DFR導入機関数はまだ「数十」だが、FAAのDFR Waiver簡素化・承認加速で、申請300件中214件承認(2024末時点)という報道もあり、2025年に入り"増加ペースが一気に上がっている"状況。
DFR導入後の課題
DFRはこういった効果はあるが、導入後の課題はまだ存している。
大きくは「技術」「組織」「社会」の摩擦である。
① 技術の摩擦
- 都市部BVLOS
- 天候
- ドック故障
- クラウド依存
→ システム的安定性の壁
② 組織の摩擦
- オペレーション
- 24/7体制
- 教育
- 維持費
→ 人と運用の壁
③ 社会的摩擦
- プライバシー論争
- 監視批判
- 住民説明
→ "正当性の確保"という社会的な壁
現在はこういった課題があるが、これも運用が進んでいく中で少しずつ解決していくのだろう。
日本国内で考えなければならないこと
上に挙げたように、DFRは米国の治安や緊急対応において、一定の効果を示していることは間違いなく、また、その効果の中で、政府の後押しもあり、全米にその流れが広がってきている。
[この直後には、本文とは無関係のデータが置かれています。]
-- pv_equiv track=rewrite | github.com/NacaliLozano/categorizar | categorizar.py | categorizar
-- ===== SOURCE A (Python) =====
-- internacionales = ["LIL", "RAK", "VCE"]
--
-- nacionales = ["OVD", "MAD", "ZAZ"]
--
-- def categorizar(entrada):
--     resultado = "Interinsular"
--
--     for destino in entrada:
--         if destino in internacionales:
--             return "Internacional"
--         elif destino in nacionales:
--             resultado = "Nacional"
--
--     return resultado
-- ===== SOURCE B (Python) =====
-- internacionales = ["LIL", "RAK", "VCE"]
--
-- nacionales = ["OVD", "MAD", "ZAZ"]
--
-- def categorizar(entrada):
--     if any(d in internacionales for d in entrada):
--         return "Internacional"
--     if any(d in nacionales for d in entrada):
--         return "Nacional"
--     return "Interinsular"
-- ===== Notes on version B (the rewrite author's own statement) =====
-- stated objective: simpler
-- what changed: Replaces the single loop with an early return and a mutable accumulator by two independent any() presence scans (international first, then national).
import Mathlib
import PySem

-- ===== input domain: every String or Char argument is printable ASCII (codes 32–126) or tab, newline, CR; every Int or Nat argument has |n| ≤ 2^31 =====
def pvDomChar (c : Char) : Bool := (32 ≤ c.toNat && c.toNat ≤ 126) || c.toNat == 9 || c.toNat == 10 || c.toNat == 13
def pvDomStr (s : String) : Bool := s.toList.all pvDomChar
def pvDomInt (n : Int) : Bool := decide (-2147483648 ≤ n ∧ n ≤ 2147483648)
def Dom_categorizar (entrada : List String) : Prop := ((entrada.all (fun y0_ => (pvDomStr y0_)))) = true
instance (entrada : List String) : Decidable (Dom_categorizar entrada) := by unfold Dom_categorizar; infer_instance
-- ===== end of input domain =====

-- ===== PORT A =====
def internacionales : List String := ["LIL", "RAK", "VCE"]

def nacionales : List String := ["OVD", "MAD", "ZAZ"]

-- loop: resultado accumulator, early return on internacional
def categorizarLoop (resultado : String) : List String → String
  | [] => resultado
  | destino :: rest =>
    if destino ∈ internacionales then "Internacional"
    else if destino ∈ nacionales then categorizarLoop "Nacional" rest
    else categorizarLoop resultado rest

def categorizar (entrada : List String) : String :=
  categorizarLoop "Interinsular" entrada

-- ===== PORT B =====
-- B replaces A's single accumulator loop with early return by two independent presence scans (objective: simpler; same cost).
def categorizar_alt (entrada : List String) : String :=
  if entrada.any (fun d => d ∈ internacionales) then "Internacional"
  else if entrada.any (fun d => d ∈ nacionales) then "Nacional"
  else "Interinsular"

-- ===== PRECONDITION & SPEC =====
def Spec_categorizar (entrada : List String) (out : String) : Prop := out = categorizar_alt entrada
instance (entrada : List String) (out : String) : Decidable (Spec_categorizar entrada out) := by unfold Spec_categorizar; infer_instance

-- ===== CLAIM (what is proved, stated in full; the proofs are below) =====
def Claim_equal_categorizar : Prop := ∀ (entrada : List String), Dom_categorizar entrada → Spec_categorizar entrada (categorizar entrada)

-- ===== LEMMAS AND PROOFS =====

-- ===== VERDICT (by name: the statement is the Claim_ definition above) =====
-- loop characterisation: result of the loop in terms of the two scans
theorem categorizarLoop_char (resultado : String) (entrada : List String) :
    categorizarLoop resultado entrada =
      if entrada.any (fun d => d ∈ internacionales) then "Internacional"
      else if entrada.any (fun d => d ∈ nacionales) then "Nacional"
      else resultado := by
  induction entrada generalizing resultado with
  | nil => simp [categorizarLoop]
  | cons destino rest ih =>
    simp only [categorizarLoop, List.any_cons]
    by_cases h1 : destino ∈ internacionales
    · simp [h1]
    · by_cases h2 : destino ∈ nacionales
      · simp [h1, h2, ih]
      · simp [h1, h2, ih]

theorem categorizar_spec : Claim_equal_categorizar := by
  intro entrada _
  unfold Spec_categorizar categorizar categorizar_alt
  rw [categorizarLoop_char]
また、Part108の施行により、ここに示した警察や消防のDFRだけでなく、自治体や民間におけるDFRは来年度以降、大きな広がりを示してくるだろう。
これは明らかに都市部も含めたBVLOS領域における適切で効果的なドローンの活用方法であり、米国においてはその拡がりとともに、社会需要が拡大していくだろう。
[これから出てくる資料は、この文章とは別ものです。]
-- pv_equiv track=rewrite | github.com/imbilalist/imbilalist.github.io | Calculator/presentation.py | generate_functions
-- ===== SOURCE A (Python) =====
-- def generate_functions(n):
--     """
--     Generate all functions f: {1,...,n} -> {0,...,n-1} satisfying:
--     - f(1) = 0
--     - f(x) >= 1 for x = 2,...,n
--     - ∃ l ∈ {3,...,n} such that f(l) = 1
--     - For all x = 1,...,n-1: f(x+1) ≤ f(x) or f(x+1) = f(x)+1
--     """
--     if n < 3:
--         return []          # need at least n=3 to have l in {3,...,n}
--     results = []
--     f = [0] * n            # f[i] corresponds to x = i+1
--     f[0] = 0               # f(1)=0
--     f[1] = 1               # forced by the condition at x=1 and f(2)≥1
--
--     def backtrack(i, has_one):
--         """i is current index to assign (0‑based), start at i=2 (x=3)."""
--         if i == n:
--             if has_one:
--                 results.append(f.copy())
--             return
--         prev = f[i-1]
--         # all values from 1 to prev are allowed
--         for v in range(1, prev + 1):
--             f[i] = v
--             new_one = has_one or (v == 1 and i >= 2)   # i>=2 → x≥3
--             backtrack(i + 1, new_one)
--         # also the value prev+1 if it does not exceed n-1
--         if prev + 1 <= n - 1:
--             f[i] = prev + 1
--             # prev+1 can never be 1 (since prev≥1), so has_one unchanged
--             backtrack(i + 1, has_one)
--
--     backtrack(2, False)    # start at index 2, no 1 seen yet among x≥3
--     return results
-- ===== SOURCE B (Python) =====
-- def generate_functions(n):
--     """
--     Level-by-level (breadth-first product) enumeration: maintain the list of
--     partial prefixes in output order together with the 'has a 1 at x>=3' flag,
--     extend every prefix by all allowed next values, and keep finished
--     assignments whose flag is set.
--     """
--     if n < 3:
--         return []
--     states = [([0, 1], False)]
--     for _ in range(2, n):
--         new_states = []
--         for f, h in states:
--             prev = f[-1]
--             for v in range(1, prev + 1):
--                 new_states.append((f + [v], h or v == 1))
--             if prev + 1 <= n - 1:
--                 new_states.append((f + [prev + 1], h))
--         states = new_states
--     return [f for f, h in states if h]
-- ===== Notes on version B (the rewrite author's own statement) =====
-- stated objective: alternative
-- what changed: Replaces the recursive backtracking over a shared mutable array by an iterative level-by-level (breadth-first product) construction: a list of (prefix, has_one) states is extended one index per loop iteration and finished prefixes with the flag set are kept.
import Mathlib
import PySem

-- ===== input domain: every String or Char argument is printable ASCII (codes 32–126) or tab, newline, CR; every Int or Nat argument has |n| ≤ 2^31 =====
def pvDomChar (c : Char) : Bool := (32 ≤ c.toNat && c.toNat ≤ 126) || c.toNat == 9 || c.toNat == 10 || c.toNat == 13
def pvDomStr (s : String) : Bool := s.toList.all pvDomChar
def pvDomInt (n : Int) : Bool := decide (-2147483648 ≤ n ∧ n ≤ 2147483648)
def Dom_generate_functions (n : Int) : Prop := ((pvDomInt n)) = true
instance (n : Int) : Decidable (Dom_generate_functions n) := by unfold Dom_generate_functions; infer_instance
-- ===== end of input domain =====

-- B replaces A's recursive backtracking by a level-by-level (breadth-first product)
-- extension of all partial prefixes; same output, different decomposition (objective: alternative).

-- ===== PORT A =====
-- A's recursive `backtrack` closure; `f` is the shared list, fuel bounds the recursion depth
-- (each call takes i → i+1 and i ≤ nn, so fuel nn - 1 at i = 2 suffices).
def pvBtA (nn : Nat) (fuel : Nat) (i : Nat) (f : List Int) (hasOne : Bool) : List (List Int) :=
  match fuel with
  | 0 => []
  | fuel + 1 =>
    if i = nn then (if hasOne then [f] else []) else
      let prev := f.getD (i - 1) 0
      let acc := (PySem.List.pyRange 1 (prev + 1) 1).foldl
        (fun acc v => acc ++ pvBtA nn fuel (i + 1) (f.set i v)
            (hasOne || (v == 1 && decide (2 ≤ i)))) []
      acc ++ (if prev + 1 ≤ (nn : Int) - 1 then pvBtA nn fuel (i + 1) (f.set i (prev + 1)) hasOne else [])

def generate_functions (n : Int) : List (List Int) :=
  if n < 3 then [] else
    let f := ((List.replicate n.toNat (0 : Int)).set 0 0).set 1 1
    pvBtA n.toNat (n.toNat - 1) 2 f false

-- ===== PORT B =====
-- one level of B's loop body: extend every (prefix, has_one) state by all allowed next values
def pvStepB (nn : Nat) (states : List (List Int × Bool)) : List (List Int × Bool) :=
  states.foldl (fun acc fh =>
    (acc ++ (PySem.List.pyRange 1 (fh.1.getD (fh.1.length - 1) 0 + 1) 1).map
        (fun v => (fh.1 ++ [v], fh.2 || v == 1)))
      ++ (if fh.1.getD (fh.1.length - 1) 0 + 1 ≤ (nn : Int) - 1 then
            [(fh.1 ++ [fh.1.getD (fh.1.length - 1) 0 + 1], fh.2)] else [])) []

def generate_functions_alt (n : Int) : List (List Int) :=
  if n < 3 then [] else
    (((PySem.List.pyRange 2 n 1).foldl (fun sts _ => pvStepB n.toNat sts)
        [([0, 1], false)]).filter (·.2)).map (·.1)

-- ===== PRECONDITION & SPEC =====
def Spec_generate_functions (n : Int) (out : List (List Int)) : Prop := out = generate_functions_alt n
instance (n : Int) (out : List (List Int)) : Decidable (Spec_generate_functions n out) := by unfold Spec_generate_functions; infer_instance

-- ===== CLAIM (what is proved, stated in full; the proofs are below) =====
def Claim_equal_generate_functions : Prop := ∀ (n : Int), Dom_generate_functions n → Spec_generate_functions n (generate_functions n)

-- ===== LEMMAS AND PROOFS =====

-- the final `[f for f, h in states if h]`
def pvExtract (sts : List (List Int × Bool)) : List (List Int) := (sts.filter (·.2)).map (·.1)

-- per-state children of one level
def pvChilds (nn : Nat) (fh : List Int × Bool) : List (List Int × Bool) :=
  (PySem.List.pyRange 1 (fh.1.getD (fh.1.length - 1) 0 + 1) 1).map
      (fun v => (fh.1 ++ [v], fh.2 || v == 1))
    ++ (if fh.1.getD (fh.1.length - 1) 0 + 1 ≤ (nn : Int) - 1 then
          [(fh.1 ++ [fh.1.getD (fh.1.length - 1) 0 + 1], fh.2)] else [])

theorem pvStepB_eq (nn : Nat) (sts : List (List Int × Bool)) :
    pvStepB nn sts = sts.flatMap (pvChilds nn) := by
  unfold pvStepB
  have aux : ∀ (init : List (List Int × Bool)),
      sts.foldl (fun acc fh =>
        (acc ++ (PySem.List.pyRange 1 (fh.1.getD (fh.1.length - 1) 0 + 1) 1).map
            (fun v => (fh.1 ++ [v], fh.2 || v == 1)))
          ++ (if fh.1.getD (fh.1.length - 1) 0 + 1 ≤ (nn : Int) - 1 then
                [(fh.1 ++ [fh.1.getD (fh.1.length - 1) 0 + 1], fh.2)] else [])) init
      = init ++ sts.flatMap (pvChilds nn) := by
    induction sts with
    | nil => simp
    | cons a t ih =>
      intro init
      rw [List.foldl_cons, ih]
      simp only [List.flatMap_cons, pvChilds, List.append_assoc]
  simpa using aux []

theorem pvStepB_nil (nn : Nat) : pvStepB nn [] = [] := rfl

theorem pvIter_nil (nn k : Nat) : (pvStepB nn)^[k] ([] : List (List Int × Bool)) = [] := by
  induction k with
  | zero => rfl
  | succ k ih => rw [Function.iterate_succ_apply, pvStepB_nil, ih]

theorem pvStepB_append (nn : Nat) (a b : List (List Int × Bool)) :
    pvStepB nn (a ++ b) = pvStepB nn a ++ pvStepB nn b := by
  simp [pvStepB_eq]

theorem pvIter_append (nn k : Nat) (a b : List (List Int × Bool)) :
    (pvStepB nn)^[k] (a ++ b) = (pvStepB nn)^[k] a ++ (pvStepB nn)^[k] b := by
  induction k generalizing a b with
  | zero => rfl
  | succ k ih => simp [Function.iterate_succ_apply, pvStepB_append, ih]

theorem pvExtract_append (a b : List (List Int × Bool)) :
    pvExtract (a ++ b) = pvExtract a ++ pvExtract b := by
  simp [pvExtract]

theorem pvExtract_iter_flatMap (nn k : Nat) (sts : List (List Int × Bool)) :
    pvExtract ((pvStepB nn)^[k] sts) = sts.flatMap (fun s => pvExtract ((pvStepB nn)^[k] [s])) := by
  induction sts with
  | nil => simp [pvIter_nil, pvExtract]
  | cons a t ih =>
    have h1 : (a :: t) = [a] ++ t := rfl
    rw [h1, pvIter_append, pvExtract_append, ih]; rfl

theorem pvFoldl_const (g : List (List Int × Bool) → List (List Int × Bool))
    (l : List Int) (init : List (List Int × Bool)) :
    l.foldl (fun sts _ => g sts) init = g^[l.length] init := by
  induction l generalizing init with
  | nil => rfl
  | cons a t ih => simp [List.foldl_cons, ih, Function.iterate_succ_apply]

theorem pvSet_mid (p : List Int) (j0 : Int) (jr : List Int) (v : Int) :
    (p ++ j0 :: jr).set p.length v = (p ++ [v]) ++ jr := by
  simp

-- main bridge: A's backtrack from a prefix p (with junk to be overwritten behind it)
-- equals B's remaining levels run from the single state (p, h)
theorem pvMain (nn : Nat) (junk : List Int) : ∀ (p : List Int) (i : Nat) (h : Bool),
    2 ≤ i → p.length = i → i + junk.length = nn →
    pvBtA nn (junk.length + 1) i (p ++ junk) h
      = pvExtract ((pvStepB nn)^[junk.length] [(p, h)]) := by
  induction junk with
  | nil =>
    intro p i h h2 hp hn
    simp only [List.length_nil, Nat.add_zero] at hn
    subst hn
    cases h <;> simp [pvBtA, pvExtract]
  | cons j0 jr ih =>
    intro p i h h2 hp hn
    simp only [List.length_cons] at hn ⊢
    have hi : i ≠ nn := by omega
    have hidx : (p ++ j0 :: jr).getD (i - 1) 0 = p.getD (i - 1) 0 :=
      List.getD_append p _ 0 (i - 1) (by omega)
    rw [pvBtA]
    simp only [hi, if_false, hidx]
    have hset : ∀ v : Int, (p ++ j0 :: jr).set i v = (p ++ [v]) ++ jr := by
      intro v; rw [← hp]; exact pvSet_mid p j0 jr v
    rw [PySem.List.foldl_append_eq_flatMap
      (fun v => pvBtA nn (jr.length + 1) (i + 1) ((p ++ j0 :: jr).set i v)
        (h || (v == 1 && decide (2 ≤ i)))) _ []]
    rw [Function.iterate_succ_apply]
    have hstep1 : pvStepB nn [(p, h)] = pvChilds nn (p, h) := by
      simp [pvStepB_eq]
    rw [hstep1]
    unfold pvChilds
    simp only [hp]
    rw [pvIter_append, pvExtract_append,
      pvExtract_iter_flatMap nn jr.length, List.flatMap_map]
    simp only [List.nil_append]
    congr 1
    · apply List.flatMap_congr
      intro v hv
      have h2' : decide (2 ≤ i) = true := by simpa using h2
      rw [hset v, h2']
      simp only [Bool.and_true]
      exact ih (p ++ [v]) (i + 1) (h || (v == 1)) (by omega) (by simp [hp]) (by omega)
    · by_cases hc : p.getD (i - 1) 0 + 1 ≤ (nn : Int) - 1
      · rw [if_pos hc, if_pos hc, hset (p.getD (i - 1) 0 + 1)]
        exact ih (p ++ [p.getD (i - 1) 0 + 1]) (i + 1) h (by omega) (by simp [hp]) (by omega)
      · rw [if_neg hc, if_neg hc, pvIter_nil]
        rfl

-- ===== VERDICT (by name: the statement is the Claim_ definition above) =====
theorem generate_functions_spec : Claim_equal_generate_functions := by
  intro n _
  unfold Spec_generate_functions generate_functions generate_functions_alt
  by_cases hn : n < 3
  · simp [hn]
  · simp only [hn, if_false]
    push Not at hn
    have h3 : 3 ≤ n.toNat := by omega
    set nn := n.toNat with hnn
    have hf : ((List.replicate nn (0 : Int)).set 0 0).set 1 1
        = ([0, 1] : List Int) ++ List.replicate (nn - 2) 0 := by
      have : nn = (nn - 2) + 2 := by omega
      rw [this]
      simp [List.replicate_succ]
    have hlen : (PySem.List.pyRange 2 n 1).length = nn - 2 := by
      rw [PySem.List.length_pyRange_one]; omega
    rw [hf, pvFoldl_const, hlen]
    have hmain := pvMain nn (List.replicate (nn - 2) 0) [0, 1] 2 false (by omega) (by simp)
      (by simp; omega)
    simp only [List.length_replicate] at hmain
    have hfuel : nn - 1 = (nn - 2) + 1 := by omega
    rw [hfuel, hmain]
    rfl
ここで大きいのは、このシステムを成熟させるための様々な技術が先行していることで、この技術を社会実装や課題解決していくための使い勝手や安定性、安全性、セキュリティなどの技術も進んでいくことだ。
日本においても、この状況を理解し、キャッチアップをしていかないと、ドローンの活用・運用技術の遅れを招くことになり、ここ数年の間で大きな差となってしまうだろう。
国産ドローンといったドローンの機体に現在フォーカスが当たっているが、ドローンはシステム製品であることも認識し、きちんとその技術を高めていかないと、日本のドローン産業はますますビハインドしていってしまうだろう。